Unemployment has fallen by more than half since 2005, and, in 2019, reached the lowest average annual value since German reunification. In 2019, around 2.34 million people were registered as unemployed, corresponding to an unemployment rate of 5.2 percent, according to German Federal Employment Agency calculations. Using internationally comparable data from the European Union’s statistical office Eurostat, Germany had an average annual unemployment rate of 3.2 percent in 2019, the second lowest rate in the European Union. For the pandemic year 2020, the Federal Employment Agency reported an average unemployment rate of 5.9 percent and an average 2.7 million unemployed. In 2021, employment recovered despite the persistent pandemic, with the unemployment rate falling to 5.7 percent and the total number of unemployed dropping by 82,000. However, long-term effects on the labor market and the overall economy due to COVID-19 are not yet fully observable. All employees are by law covered by federal unemployment insurance that compensates for lack of income for up to 24 months. A government-funded temporary furlough program (“Kurzarbeit”) allows companies to decrease their workforce and labor costs with layoffs and has helped mitigate a negative labor market impact in the short term. At its peak in April 2020, the program covered more than six million employees. By December 2021 the number had decreased considerably to 790,000 but remained a key government tool to cope with the impact of COVID-19 on the labor market. The government, through the national employment agency, has spent more than €22 billion on this program, which it considers the main tool to keep unemployment low during the COVID-19 economic crisis. The government extended the program for all companies already meeting its conditions in March 2022 until the end of June 2022.

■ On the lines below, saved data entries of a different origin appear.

-- pv_equiv track=rewrite | github.com/ShajahanAI/codewars | python/7 kyu/298.py | substring_test
-- ===== SOURCE A (Python) =====
-- def substring_test(s1, s2):
--     s1 = s1.lower()
--     s2 = s2.lower()
--
--     if len(s1) <= 1 or len(s2) <= 1:
--         return False
--
--     smaller_string = s1 if len(s1) < len(s2) else s2
--     larger_string = s2 if smaller_string == s1 else s1
--     all_smallest_substrings = [smaller_string[idx:idx+2] for idx in range(0, len(smaller_string))]
--     for substring in all_smallest_substrings:
--         if len(substring) == 1:
--             continue
--
--         if substring in larger_string:
--             return True
--
--     return False
-- ===== SOURCE B (Python) =====
-- def substring_test(s1, s2):
--     s1 = s1.lower()
--     s2 = s2.lower()
--     if len(s1) <= 1 or len(s2) <= 1:
--         return False
--     bigrams1 = {s1[i:i+2] for i in range(len(s1) - 1)}
--     bigrams2 = {s2[i:i+2] for i in range(len(s2) - 1)}
--     return bool(bigrams1 & bigrams2)
-- ===== Notes on version B (the rewrite author's own statement) =====
-- stated objective: simpler
-- what changed: Replaces A's smaller/larger string selection, per-pair loop with a length-1 skip branch and early-return substring scan by building both strings' bigram sets once and testing set intersection (a common bigram is symmetric, so the smaller/larger distinction disappears).
import Mathlib
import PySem

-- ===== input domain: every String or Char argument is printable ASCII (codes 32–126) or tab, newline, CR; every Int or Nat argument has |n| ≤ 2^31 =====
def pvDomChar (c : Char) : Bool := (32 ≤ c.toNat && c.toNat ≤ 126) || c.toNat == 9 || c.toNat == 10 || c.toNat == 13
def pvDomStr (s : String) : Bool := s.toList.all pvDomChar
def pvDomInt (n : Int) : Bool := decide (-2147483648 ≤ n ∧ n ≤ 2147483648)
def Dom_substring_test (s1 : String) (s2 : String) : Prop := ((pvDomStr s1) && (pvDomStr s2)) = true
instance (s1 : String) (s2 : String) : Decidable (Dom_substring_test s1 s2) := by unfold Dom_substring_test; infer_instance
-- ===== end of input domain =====

-- B replaces A's smaller/larger per-pair loop with early return by a one-shot
-- intersection of the two bigram sets (simpler; same asymptotic cost here).

-- ===== PORT A =====
def substring_test (s1 : String) (s2 : String) : Bool :=
  let t1 := PySem.Str.lower s1
  let t2 := PySem.Str.lower s2
  if PySem.Str.len t1 ≤ 1 ∨ PySem.Str.len t2 ≤ 1 then false
  else
    let smaller := if PySem.Str.len t1 < PySem.Str.len t2 then t1 else t2
    let larger := if smaller == t1 then t2 else t1
    let all_smallest_substrings :=
      (PySem.List.pyRange 0 (PySem.Str.len smaller)).map
        (fun idx => PySem.Str.slice smaller (some idx) (some (idx + 2)))
    all_smallest_substrings.foldl
      (fun acc sub =>
        if PySem.Str.len sub = 1 then acc
        else if PySem.Str.isIn sub larger then true else acc)
      false

-- ===== PORT B =====
-- {s[i:i+2] for i in range(len(s) - 1)}
def pvBigrams (s : String) : PySem.Set String :=
  PySem.Set.ofList
    ((PySem.List.pyRange 0 (PySem.Str.len s - 1)).map
      (fun i => PySem.Str.slice s (some i) (some (i + 2))))

def substring_test_alt (s1 : String) (s2 : String) : Bool :=
  let t1 := PySem.Str.lower s1
  let t2 := PySem.Str.lower s2
  if PySem.Str.len t1 ≤ 1 ∨ PySem.Str.len t2 ≤ 1 then false
  else !(PySem.Set.inter (pvBigrams t1) (pvBigrams t2)).isEmpty

-- ===== PRECONDITION & SPEC =====
def Spec_substring_test (s1 : String) (s2 : String) (out : Bool) : Prop := out = substring_test_alt s1 s2
instance (s1 : String) (s2 : String) (out : Bool) : Decidable (Spec_substring_test s1 s2 out) := by unfold Spec_substring_test; infer_instance

-- ===== CLAIM (what is proved, stated in full; the proofs are below) =====
def Claim_equal_substring_test : Prop := ∀ (s1 : String) (s2 : String), Dom_substring_test s1 s2 → Spec_substring_test s1 s2 (substring_test s1 s2)

-- ===== LEMMAS AND PROOFS =====

-- "l1 and l2 share an adjacent character pair"
def pvHasCommon (l1 l2 : List Char) : Prop :=
  ∃ i j, i + 2 ≤ l1.length ∧ j + 2 ≤ l2.length ∧ (l1.drop i).take 2 = (l2.drop j).take 2

theorem pvHasCommon_comm (l1 l2 : List Char) : pvHasCommon l1 l2 ↔ pvHasCommon l2 l1 := by
  constructor <;> rintro ⟨i, j, hi, hj, h⟩ <;> exact ⟨j, i, hj, hi, h.symm⟩

-- a length-2 substring occurs in l iff it is one of l's bigrams
theorem pvIsIn_two_iff (sub l : List Char) (hs : sub.length = 2) :
    PySem.Chars.isIn sub l = true ↔ ∃ j, j + 2 ≤ l.length ∧ (l.drop j).take 2 = sub := by
  rw [← PySem.Chars.exists_prefix_drop_iff_isIn]
  constructor
  · rintro ⟨j, hp⟩
    have htake := List.prefix_iff_eq_take.mp hp
    refine ⟨j, ?_, ?_⟩
    · have hlen := hp.length_le
      simp [List.length_drop] at hlen
      omega
    · rw [← hs]; exact htake.symm
  · rintro ⟨j, hj, h⟩
    refine ⟨j, List.prefix_iff_eq_take.mpr ?_⟩
    subst h
    rw [hs]

-- A's loop over smaller's pairs, characterised
theorem pvBg_toList (sm : String) (k : Nat) :
    (PySem.Str.slice sm (some (k:Int)) (some ((k:Int) + 2))).toList = (sm.toList.drop k).take 2 := by
  rw [PySem.Str.toList_slice, PySem.Chars.slice_eq_listSlice]
  rw [show ((k:Int) + 2) = ((k:Int) + ((2:Nat):Int)) by norm_num, PySem.List.slice_natCast_add]

theorem pvLoopA_iff (sm larg : String) :
    (((PySem.List.pyRange 0 (PySem.Str.len sm)).map
        (fun idx => PySem.Str.slice sm (some idx) (some (idx + 2)))).foldl
      (fun acc sub => if PySem.Str.len sub = 1 then acc
        else if PySem.Str.isIn sub larg then true else acc) false) = true
    ↔ pvHasCommon sm.toList larg.toList := by
  rw [PySem.Str.len_eq, PySem.List.pyRange_zero_natCast, List.map_map, List.foldl_map]
  simp only [Function.comp_def]
  have hstep : ∀ (acc : Bool), ∀ k ∈ List.range sm.toList.length,
      (if PySem.Str.len (PySem.Str.slice sm (some (k:Int)) (some ((k:Int) + 2))) = 1 then acc
        else if PySem.Str.isIn (PySem.Str.slice sm (some (k:Int)) (some ((k:Int) + 2))) larg then true else acc)
      = (if (!(decide ((((sm.toList.drop k).take 2).length : Int) = 1))
            && PySem.Chars.isIn ((sm.toList.drop k).take 2) larg.toList) then true else acc) := by
    intro acc k hk
    have hb := pvBg_toList sm k
    cases hq : PySem.Chars.isIn ((sm.toList.drop k).take 2) larg.toList <;>
      by_cases hp : (((sm.toList.drop k).take 2).length : Int) = 1 <;>
        simp [PySem.Str.len_eq, PySem.Str.isIn_eq, hb, hq]
  refine Iff.trans (iff_of_eq (congrArg (fun b => b = true)
      (PySem.List.foldl_congr_mem (List.range sm.toList.length) _
        (fun (acc : Bool) k =>
          if (!(decide ((((sm.toList.drop k).take 2).length : Int) = 1))
              && PySem.Chars.isIn ((sm.toList.drop k).take 2) larg.toList) then true else acc)
        false hstep))) ?_
  rw [PySem.List.foldl_if_true_eq]
  simp only [Bool.false_or, List.any_eq_true, List.mem_range, Bool.and_eq_true,
    Bool.not_eq_eq_eq_not, Bool.not_true, decide_eq_false_iff_not]
  constructor
  · rintro ⟨k, hk, hne, hin⟩
    have hl : ((sm.toList.drop k).take 2).length = min 2 (sm.toList.length - k) := by
      simp only [List.length_take, List.length_drop]
    have hne' : ((sm.toList.drop k).take 2).length ≠ 1 := by
      intro h; exact hne (by exact_mod_cast congrArg (Nat.cast : Nat → Int) h)
    have hk2 : k + 2 ≤ sm.toList.length := by omega
    have hlen2 : ((sm.toList.drop k).take 2).length = 2 := by omega
    obtain ⟨j, hj, hbg⟩ := (pvIsIn_two_iff _ _ hlen2).mp hin
    exact ⟨k, j, hk2, hj, hbg.symm⟩
  · rintro ⟨i, j, hi, hj, hbg⟩
    have hlen2 : ((sm.toList.drop i).take 2).length = 2 := by
      simp only [List.length_take, List.length_drop]; omega
    refine ⟨i, by omega, ?_, ?_⟩
    · rw [hlen2]; norm_num
    · exact (pvIsIn_two_iff _ _ hlen2).mpr ⟨j, hj, hbg.symm⟩

-- membership in B's bigram set
theorem pvMem_bigrams (t : String) (x : String) (h2 : 2 ≤ t.toList.length) :
    x ∈ pvBigrams t ↔ ∃ i, i + 2 ≤ t.toList.length ∧ x.toList = (t.toList.drop i).take 2 := by
  unfold pvBigrams
  rw [PySem.Set.mem_ofList]
  have hcast : PySem.Str.len t - 1 = ((t.toList.length - 1 : Nat) : Int) := by
    rw [PySem.Str.len_eq]; omega
  rw [hcast, PySem.List.pyRange_zero_natCast, List.map_map]
  simp only [List.mem_map, List.mem_range, Function.comp]
  constructor
  · rintro ⟨k, hk, hx⟩
    refine ⟨k, by omega, ?_⟩
    rw [← hx, pvBg_toList]
  · rintro ⟨i, hi, hx⟩
    refine ⟨i, by omega, ?_⟩
    apply String.toList_inj.mp
    rw [pvBg_toList, hx]

-- B's intersection test, characterised
theorem pvInterB_iff (t1 t2 : String) (h1 : 2 ≤ t1.toList.length) (h2 : 2 ≤ t2.toList.length) :
    (!(PySem.Set.inter (pvBigrams t1) (pvBigrams t2)).isEmpty) = true
    ↔ pvHasCommon t1.toList t2.toList := by
  rw [Bool.not_eq_true', List.isEmpty_eq_false_iff]
  constructor
  · intro h
    obtain ⟨x, hx⟩ := List.exists_mem_of_ne_nil _ h
    simp only [PySem.Set.inter, List.mem_filter, PySem.Set.contains_iff] at hx
    obtain ⟨hx1, hx2⟩ := hx
    obtain ⟨i, hi, he1⟩ := (pvMem_bigrams t1 x h1).mp hx1
    obtain ⟨j, hj, he2⟩ := (pvMem_bigrams t2 x h2).mp hx2
    exact ⟨i, j, hi, hj, by rw [← he1, ← he2]⟩
  · rintro ⟨i, j, hi, hj, hbg⟩
    apply List.ne_nil_of_mem (a := PySem.Str.slice t1 (some (i:Int)) (some ((i:Int) + 2)))
    simp only [PySem.Set.inter, List.mem_filter, PySem.Set.contains_iff]
    constructor
    · exact (pvMem_bigrams t1 _ h1).mpr ⟨i, hi, by rw [pvBg_toList]⟩
    · exact (pvMem_bigrams t2 _ h2).mpr ⟨j, hj, by rw [pvBg_toList, hbg]⟩

-- ===== VERDICT (by name: the statement is the Claim_ definition above) =====
theorem substring_test_spec : Claim_equal_substring_test := by
  intro s1 s2 _
  unfold Spec_substring_test substring_test substring_test_alt
  simp only []
  by_cases hg : PySem.Str.len (PySem.Str.lower s1) ≤ 1 ∨ PySem.Str.len (PySem.Str.lower s2) ≤ 1
  · rw [if_pos hg, if_pos hg]
  · rw [if_neg hg, if_neg hg]
    push Not at hg
    obtain ⟨hg1, hg2⟩ := hg
    have e1 := PySem.Str.len_eq (PySem.Str.lower s1)
    have e2 := PySem.Str.len_eq (PySem.Str.lower s2)
    have h1 : 2 ≤ (PySem.Str.lower s1).toList.length := by omega
    have h2 : 2 ≤ (PySem.Str.lower s2).toList.length := by omega
    by_cases hlt : PySem.Str.len (PySem.Str.lower s1) < PySem.Str.len (PySem.Str.lower s2)
    · rw [if_pos hlt, if_pos (beq_self_eq_true _)]
      exact Bool.coe_iff_coe.mp ((pvLoopA_iff _ _).trans (pvInterB_iff _ _ h1 h2).symm)
    · rw [if_neg hlt]
      by_cases heq : (PySem.Str.lower s2) == (PySem.Str.lower s1)
      · rw [if_pos heq]
        have ht : PySem.Str.lower s2 = PySem.Str.lower s1 := eq_of_beq heq
        rw [ht]
        exact Bool.coe_iff_coe.mp ((pvLoopA_iff _ _).trans (pvInterB_iff _ _ h1 h1).symm)
      · rw [if_neg heq]
        exact Bool.coe_iff_coe.mp ((pvLoopA_iff _ _).trans
          ((pvHasCommon_comm _ _).trans (pvInterB_iff _ _ h1 h2).symm))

Germany’s average national youth unemployment rate was 6.9 percent in 2020, the lowest in the EU. The German vocational training system has garnered international interest as a key contributor to Germany’s highly skilled workforce and its sustainably low youth unemployment rate. Germany’s so-called “dual vocational training,” a combination of theoretical courses taught at schools and practical application in the workplace, teaches and develops many of the skills employers need. Each year there are more than 500,000 apprenticeship positions available in more than 340 recognized training professions, in all sectors of the economy and public administration. Approximately 50 percent of students choose to start an apprenticeship. The government promotes apprenticeship opportunities, in partnership with industry, through the “National Pact to Promote Training and Young Skilled Workers.”
An element of growing concern for German business is the country’s decreasing population, which (absent large-scale immigration) will likely shrink considerably over the next few decades. Official forecasts at the behest of the Federal Ministry of Labor and Social Affairs predict the current working-age population will shrink by almost three million between 2010 and 2030, resulting in an overall shortage of workforce and skilled labor. Labor bottlenecks already constrain activity in many industries, occupations, and regions. The government has begun to enhance its efforts to ensure an adequate labor supply by improving programs to integrate women, elderly, young people, and foreign nationals into the labor market. The government has also facilitated the immigration of qualified workers.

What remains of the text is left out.